Prior to the particle release experiments, all the newly purchased kettles (i.e., all internal surfaces) were washed three times with 600 mL of MilliQ water, and the water was discarded. The MilliQ water was swirled to coat the entire sample surface and rapidly poured out to remove interference particles caused by dust and residues, as well as to eliminate potential NPs and MPs that might have arisen during manufacturing, processing, and transportation. Figure 7 shows the release experiments and separation procedures of NPs and MPs in kettles. The kettles (triplicates from ‘Kettle brand A’ and ‘Kettle brand B’, respectively) were filled with 1.1 L of MilliQ water (approximately 25 °C), which was at least 65% of the volume of the kettle and then boiled at 150 time points. After the first boil, the boiled water was collected as the ‘1 time point’ sample. The kettle was then refilled with fresh MilliQ water, boiled again, and this second batch of boiled water was discarded. To ensure consistent initial conditions for every boil and to prevent the effect of residual heat, the kettle was allowed to cool down to room temperature after each boiling cycle before the subsequent one was initiated. Samples were collected only after specific cumulative boil numbers, namely 1, 3, 5, 10, 25, 50, 75, 100, and 150. This procedure was designed to assess the release of particles over repeated use. After boiling and the automatic shutdown of the kettles, the hot boiled water (all at 100 °C, monitored with a thermometer) was immediately transferred to a glass beaker to cool down at room temperature while covered with a glass lid and then extracted for NPs and MPs. It should be noted that the boiled water collected between the points tested were discarded. To account for any potential contamination during the sample preparation and extraction processes, triplicates 1.0 L of Milli Q water was placed in a glass beaker with a glass cover and was boiled on a hotplate. The water was boiled to 100 °C (as measured for the kettle release experiments) and then cooled down at room temperature while covered. This is referred to as the ‘MilliQ water Blank’ experiment and represents the average of three measurements. The blank samples underwent the same pre-treatment, concentration, and analysis as the real samples. The blank data was subtracted from the plastic kettle release experiment samples and captured any plastic particles in the MilliQ water and from sample handling.

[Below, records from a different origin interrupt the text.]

-- pv_equiv track=rewrite | github.com/Eteriasticot/Maze_generator | Maze.py | adjacencies
-- ===== SOURCE A (Python) =====
-- dir = {(1, 0): 'r', (-1, 0):'l', (0, 1):'u', (0, -1):'d', (0, 0):'n'}
--
-- def r_grid(n:int, m:int) -> list:
--     r = []
--     for i in range(m):
--         for j in range(n):
--             r.append((j+1, i+1))
--     return r
--
-- def adjacencies(n:int, m:int) -> dict:
--     adj = dict()
--     nodes = r_grid(n, m)
--     for i in nodes:
--         for j in dir:
--             if ((i[0]+j[0], i[1]+j[1]) in nodes) and (dir[(j)]!='n'):
--                 if i in adj:
--                     adj[i].append(dir[(j)])
--                 else:
--                     adj[i] = [dir[(j)]]
--     return adj
-- ===== SOURCE B (Python) =====
-- def adjacencies(n: int, m: int) -> dict:
--     adj = dict()
--     for y in range(1, m + 1):
--         for x in range(1, n + 1):
--             labels = []
--             if x < n:
--                 labels.append('r')
--             if x > 1:
--                 labels.append('l')
--             if y < m:
--                 labels.append('u')
--             if y > 1:
--                 labels.append('d')
--             if labels:
--                 adj[(x, y)] = labels
--     return adj
-- ===== Notes on version B (the rewrite author's own statement) =====
-- stated objective: faster
-- what changed: Replaced the materialized node list, the offset dict and the linear 'in nodes' membership scan per neighbour with a single pass over coordinates that derives each node's labels directly from boundary comparisons (x<n, x>1, y<m, y>1).
import Mathlib
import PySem

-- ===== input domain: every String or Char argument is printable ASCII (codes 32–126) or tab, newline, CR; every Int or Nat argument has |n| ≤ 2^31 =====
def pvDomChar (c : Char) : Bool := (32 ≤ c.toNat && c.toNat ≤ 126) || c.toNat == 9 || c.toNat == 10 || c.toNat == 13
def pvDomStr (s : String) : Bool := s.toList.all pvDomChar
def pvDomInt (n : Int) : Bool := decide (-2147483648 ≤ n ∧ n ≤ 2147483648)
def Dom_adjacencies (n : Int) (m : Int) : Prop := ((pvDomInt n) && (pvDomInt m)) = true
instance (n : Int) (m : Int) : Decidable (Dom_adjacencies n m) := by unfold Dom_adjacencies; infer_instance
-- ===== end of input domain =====

-- B computes each node's labels directly from boundary comparisons in one O(nm) pass,
-- dropping A's node list, offset dict and per-neighbour linear membership scan.

-- ===== PORT A =====
-- the module-level `dir` dict, as its insertion-ordered item list
def dirItems : List ((Int × Int) × String) :=
  [((1, 0), "r"), ((-1, 0), "l"), ((0, 1), "u"), ((0, -1), "d"), ((0, 0), "n")]

def r_grid (n : Int) (m : Int) : List (Int × Int) :=
  (PySem.List.pyRange 0 m 1).foldl (fun r i =>
    (PySem.List.pyRange 0 n 1).foldl (fun r j => r ++ [(j + 1, i + 1)]) r) []

-- the dict adj, hand-rolled over the required flat-triple shape (key = first two components):
-- `i in adj` and `adj[i].append(...)` (first-match, in-place)
def aHas (adj : List (Int × Int × List String)) (k : Int × Int) : Bool :=
  adj.any (fun e => e.1 == k.1 && e.2.1 == k.2)

def aApp (adj : List (Int × Int × List String)) (k : Int × Int) (s : String) :
    List (Int × Int × List String) :=
  match adj with
  | [] => []
  | e :: rest =>
    if e.1 = k.1 ∧ e.2.1 = k.2 then (e.1, e.2.1, e.2.2 ++ [s]) :: rest
    else e :: aApp rest k s

def adjacencies (n : Int) (m : Int) : List (Int × Int × List String) :=
  let nodes := r_grid n m
  nodes.foldl (fun adj i =>
    dirItems.foldl (fun adj j =>
      if nodes.contains (i.1 + j.1.1, i.2 + j.1.2) && j.2 != "n" then
        if aHas adj i then aApp adj i j.2 else adj ++ [(i.1, i.2, [j.2])]
      else adj) adj) []

-- ===== PORT B =====
def adjacencies_alt (n : Int) (m : Int) : List (Int × Int × List String) :=
  (PySem.List.pyRange 1 (m + 1) 1).foldl (fun adj y =>
    (PySem.List.pyRange 1 (n + 1) 1).foldl (fun adj x =>
      let labels := (if x < n then ["r"] else []) ++ (if 1 < x then ["l"] else []) ++
                    (if y < m then ["u"] else []) ++ (if 1 < y then ["d"] else [])
      if labels = [] then adj else adj ++ [(x, y, labels)]) adj) []

-- ===== PRECONDITION & SPEC =====
def Spec_adjacencies (n : Int) (m : Int) (out : List (Int × Int × List String)) : Prop := out = adjacencies_alt n m
instance (n : Int) (m : Int) (out : List (Int × Int × List String)) : Decidable (Spec_adjacencies n m out) := by unfold Spec_adjacencies; infer_instance

-- ===== CLAIM (what is proved, stated in full; the proofs are below) =====
def Claim_equal_adjacencies : Prop := ∀ (n : Int) (m : Int), Dom_adjacencies n m → Spec_adjacencies n m (adjacencies n m)

-- ===== LEMMAS AND PROOFS =====

-- B's label list for node (x,y)
def labelsOf (n m x y : Int) : List String :=
  (if x < n then ["r"] else []) ++ (if 1 < x then ["l"] else []) ++
  (if y < m then ["u"] else []) ++ (if 1 < y then ["d"] else [])

-- the dict entry contributed by one node
def entryL (i : Int × Int) (ls : List String) : List (Int × Int × List String) :=
  if ls = [] then [] else [(i.1, i.2, ls)]

theorem r_grid_eq (n m : Int) :
    r_grid n m = (List.range m.toNat).flatMap
      (fun (i : Nat) => (List.range n.toNat).map (fun (j : Nat) => ((j : Int) + 1, (i : Int) + 1))) := by
  unfold r_grid
  rw [PySem.List.foldl_congr_mem _ _
    (fun r i => r ++ (PySem.List.pyRange 0 n 1).map (fun j => (j + 1, i + 1))) _
    (fun acc i _ => PySem.List.foldl_append_singleton_eq_map _ _ _)]
  rw [PySem.List.foldl_append_eq_flatMap, List.nil_append, PySem.List.pyRange_zero m,
    PySem.List.pyRange_zero n]
  simp only [List.flatMap_map, List.map_map]
  rfl

theorem mem_r_grid (n m : Int) (p : Int × Int) :
    p ∈ r_grid n m ↔ 1 ≤ p.1 ∧ p.1 ≤ n ∧ 1 ≤ p.2 ∧ p.2 ≤ m := by
  obtain ⟨a, b⟩ := p
  rw [r_grid_eq]
  simp only [List.mem_flatMap, List.mem_map, List.mem_range, Prod.mk.injEq]
  constructor
  · rintro ⟨i, hi, j, hj, h1, h2⟩
    omega
  · rintro ⟨h1, h2, h3, h4⟩
    exact ⟨(b - 1).toNat, by omega, (a - 1).toNat, by omega, by omega, by omega⟩

theorem nodup_r_grid (n m : Int) : (r_grid n m).Nodup := by
  rw [r_grid_eq, List.nodup_flatMap]
  refine ⟨fun i _ => (List.nodup_range).map (fun a b h => by simpa using h), ?_⟩
  refine List.Pairwise.imp ?_ List.nodup_range
  intro a b hab p hp hp'
  simp only [List.mem_map, List.mem_range] at hp hp'
  obtain ⟨j, _, hj⟩ := hp
  obtain ⟨j', _, hj'⟩ := hp'
  have := congrArg Prod.snd hj
  have := congrArg Prod.snd hj'
  simp at *
  omega

theorem aHas_append (adj adj' : List (Int × Int × List String)) (k : Int × Int) :
    aHas (adj ++ adj') k = (aHas adj k || aHas adj' k) := by
  simp [aHas]

theorem aHas_entryL (i k : Int × Int) (ls : List String) (h : k ≠ i) :
    aHas (entryL i ls) k = false := by
  simp only [entryL, aHas]
  split
  · simp
  · simp only [List.any_cons, List.any_nil, Bool.or_false, Bool.and_eq_false_iff,
      beq_eq_false_iff_ne, ne_eq]
    by_cases h1 : i.1 = k.1
    · right
      intro h2
      exact h (Prod.ext h1.symm h2.symm)
    · left
      exact h1

theorem aApp_fresh (adj : List (Int × Int × List String)) (i : Int × Int) (ls : List String)
    (s : String) (h : aHas adj i = false) :
    aApp (adj ++ [(i.1, i.2, ls)]) i s = adj ++ [(i.1, i.2, ls ++ [s])] := by
  induction adj with
  | nil => simp [aApp]
  | cons e rest ih =>
    simp only [aHas, List.any_cons, Bool.or_eq_false_iff, Bool.and_eq_false_iff] at h
    obtain ⟨h1, h2⟩ := h
    simp only [List.cons_append, aApp]
    rw [if_neg, ih (by simpa [aHas] using h2)]
    rintro ⟨ha, hb⟩
    rcases h1 with h1 | h1 <;> simp at h1 <;> tauto

-- one conditional label step of A's inner dir-loop, on a fresh key
theorem addLabel_acc (adj : List (Int × Int × List String)) (i : Int × Int) (ls : List String)
    (s : String) (h : aHas adj i = false) :
    (if aHas (adj ++ entryL i ls) i then aApp (adj ++ entryL i ls) i s
     else (adj ++ entryL i ls) ++ [(i.1, i.2, [s])]) = adj ++ entryL i (ls ++ [s]) := by
  by_cases hls : ls = []
  · subst hls
    simp [entryL, h]
  · have hne : ls ++ [s] ≠ [] := by simp
    simp only [entryL, if_neg hls, if_neg hne]
    rw [if_pos, aApp_fresh adj i ls s h]
    rw [aHas_append]
    simp [aHas]

-- one conditional label step of A's inner dir-loop, on a fresh key
theorem step_eq (adj : List (Int × Int × List String)) (i : Int × Int) (ls : List String)
    (c : Bool) (s : String) (h : aHas adj i = false) (hs : (s != "n") = true) :
    (if c && (s != "n") then
        if aHas (adj ++ entryL i ls) i then aApp (adj ++ entryL i ls) i s
        else (adj ++ entryL i ls) ++ [(i.1, i.2, [s])]
      else adj ++ entryL i ls)
    = adj ++ entryL i (ls ++ (if c then [s] else [])) := by
  cases c
  · simp
  · simp only [hs, Bool.and_self, if_pos]
    exact addLabel_acc adj i ls s h

-- A's inner dir-loop over a fresh in-grid node = append of B's entry
theorem inner_loop_eq (n m : Int) (adj : List (Int × Int × List String)) (i : Int × Int)
    (hi : i ∈ r_grid n m) (h : aHas adj i = false) :
    dirItems.foldl (fun adj j =>
      if (r_grid n m).contains (i.1 + j.1.1, i.2 + j.1.2) && j.2 != "n" then
        if aHas adj i then aApp adj i j.2 else adj ++ [(i.1, i.2, [j.2])]
      else adj) adj = adj ++ entryL i (labelsOf n m i.1 i.2) := by
  obtain ⟨x, y⟩ := i
  have hb := (mem_r_grid n m (x, y)).1 hi
  simp only at hb
  have hcont : ∀ a b : Int,
      (r_grid n m).contains (a, b) = decide (1 ≤ a ∧ a ≤ n ∧ 1 ≤ b ∧ b ≤ m) := by
    intro a b
    rw [Bool.eq_iff_iff]
    simp [mem_r_grid]
  have hr : ((("r" : String) != "n")) = true := by decide
  have hl : ((("l" : String) != "n")) = true := by decide
  have hu : ((("u" : String) != "n")) = true := by decide
  have hd : ((("d" : String) != "n")) = true := by decide
  have hn : ((("n" : String) != "n")) = false := by decide
  simp only [dirItems, List.foldl_cons, List.foldl_nil, hcont, add_zero]
  have d1 : (decide (1 ≤ x + 1 ∧ x + 1 ≤ n ∧ 1 ≤ y ∧ y ≤ m)) = decide (x < n) :=
    decide_eq_decide.2 (by omega)
  have d2 : (decide (1 ≤ x + -1 ∧ x + -1 ≤ n ∧ 1 ≤ y ∧ y ≤ m)) = decide (1 < x) :=
    decide_eq_decide.2 (by omega)
  have d3 : (decide (1 ≤ x ∧ x ≤ n ∧ 1 ≤ y + 1 ∧ y + 1 ≤ m)) = decide (y < m) :=
    decide_eq_decide.2 (by omega)
  have d4 : (decide (1 ≤ x ∧ x ≤ n ∧ 1 ≤ y + -1 ∧ y + -1 ≤ m)) = decide (1 < y) :=
    decide_eq_decide.2 (by omega)
  rw [d1, d2, d3, d4]
  simp only [hn, Bool.and_false, Bool.false_eq_true, if_false]
  have h1 : (if (decide (x < n) && ("r" != "n")) = true then
        if aHas adj (x, y) = true then aApp adj (x, y) "r" else adj ++ [(x, y, ["r"])]
      else adj) = adj ++ entryL (x, y) (if x < n then ["r"] else []) := by
    by_cases hc : x < n <;> simp [hc, h, entryL]
  rw [h1, step_eq adj (x, y) _ (decide (1 < x)) "l" h hl,
      step_eq adj (x, y) _ (decide (y < m)) "u" h hu,
      step_eq adj (x, y) _ (decide (1 < y)) "d" h hd]
  simp only [labelsOf, decide_eq_true_eq, List.append_assoc]

theorem outer_loop_eq (n m : Int) (l : List (Int × Int)) (adj : List (Int × Int × List String))
    (hsub : ∀ i ∈ l, i ∈ r_grid n m) (hnd : l.Nodup) (hfresh : ∀ i ∈ l, aHas adj i = false) :
    l.foldl (fun adj i =>
      dirItems.foldl (fun adj j =>
        if (r_grid n m).contains (i.1 + j.1.1, i.2 + j.1.2) && j.2 != "n" then
          if aHas adj i then aApp adj i j.2 else adj ++ [(i.1, i.2, [j.2])]
        else adj) adj) adj
    = adj ++ l.flatMap (fun i => entryL i (labelsOf n m i.1 i.2)) := by
  induction l generalizing adj with
  | nil => simp
  | cons i t ih =>
    rw [List.foldl_cons, inner_loop_eq n m adj i (hsub i (by simp)) (hfresh i (by simp))]
    rw [ih _ (fun i' hi' => hsub i' (List.mem_cons_of_mem _ hi')) hnd.of_cons ?_]
    · simp [List.flatMap_cons]
    · intro i' hi'
      rw [aHas_append, hfresh i' (List.mem_cons_of_mem _ hi'), aHas_entryL i i' _ ?_,
        Bool.or_false]
      exact fun hh => (List.nodup_cons.1 hnd).1 (hh ▸ hi')

theorem alt_eq (n m : Int) :
    adjacencies_alt n m = (List.range m.toNat).flatMap (fun (i : Nat) =>
      (List.range n.toNat).flatMap (fun (j : Nat) =>
        entryL ((j : Int) + 1, (i : Int) + 1) (labelsOf n m ((j : Int) + 1) ((i : Int) + 1)))) := by
  unfold adjacencies_alt
  have hstep : ∀ (y : Int) (adj : List (Int × Int × List String)),
      (PySem.List.pyRange 1 (n + 1) 1).foldl (fun adj x =>
        let labels := (if x < n then ["r"] else []) ++ (if 1 < x then ["l"] else []) ++
                      (if y < m then ["u"] else []) ++ (if 1 < y then ["d"] else [])
        if labels = [] then adj else adj ++ [(x, y, labels)]) adj
      = adj ++ (PySem.List.pyRange 1 (n + 1) 1).flatMap (fun x => entryL (x, y) (labelsOf n m x y)) := by
    intro y adj
    rw [show (fun (adj : List (Int × Int × List String)) (x : Int) =>
        let labels := (if x < n then ["r"] else []) ++ (if 1 < x then ["l"] else []) ++
                      (if y < m then ["u"] else []) ++ (if 1 < y then ["d"] else [])
        if labels = [] then adj else adj ++ [(x, y, labels)])
      = fun adj x => adj ++ entryL (x, y) (labelsOf n m x y) from ?_]
    · exact PySem.List.foldl_append_eq_flatMap _ _ _
    · funext adj x
      show (if (labelsOf n m x y) = [] then adj else adj ++ [(x, y, labelsOf n m x y)])
        = adj ++ entryL (x, y) (labelsOf n m x y)
      rw [entryL]
      split <;> simp
  rw [PySem.List.foldl_congr_mem _ _ (fun adj y => adj ++ (PySem.List.pyRange 1 (n + 1) 1).flatMap
        (fun x => entryL (x, y) (labelsOf n m x y))) _ (fun acc y _ => hstep y acc)]
  rw [PySem.List.foldl_append_eq_flatMap, List.nil_append]
  have hr : ∀ (b : Int), PySem.List.pyRange 1 (b + 1) 1
      = (List.range b.toNat).map (fun (k : Nat) => (k : Int) + 1) := by
    intro b
    rw [PySem.List.pyRange_one]
    rw [show (b + 1 - 1).toNat = b.toNat from by omega]
    exact List.map_congr_left (fun k _ => by omega)
  rw [hr m, hr n]
  simp only [List.flatMap_map]

-- ===== VERDICT (by name: the statement is the Claim_ definition above) =====
theorem adjacencies_spec : Claim_equal_adjacencies := by
  intro n m _
  unfold Spec_adjacencies
  rw [adjacencies, alt_eq]
  rw [outer_loop_eq n m (r_grid n m) [] (fun _ h => h) (nodup_r_grid n m) (fun _ _ => rfl)]
  rw [r_grid_eq]
  simp [List.flatMap_assoc, List.flatMap_map]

Fig. 7: General schematic demonstrating the steps followed for the release experiment.
figure 7

The schematic covers details of boiling, NPs and MPs collection, and characterization. SEM: scanning electron microscopy; NTA: nanoparticle tracking analysis; TEM: Transmission electron microscopy; AF4-MALS: Asymmetrical Flow Field-Flow Fractionation Multiple Angle Light Scattering. Created in BioRender. Shi, K. (2025) https://BioRender.com/2pba2sy.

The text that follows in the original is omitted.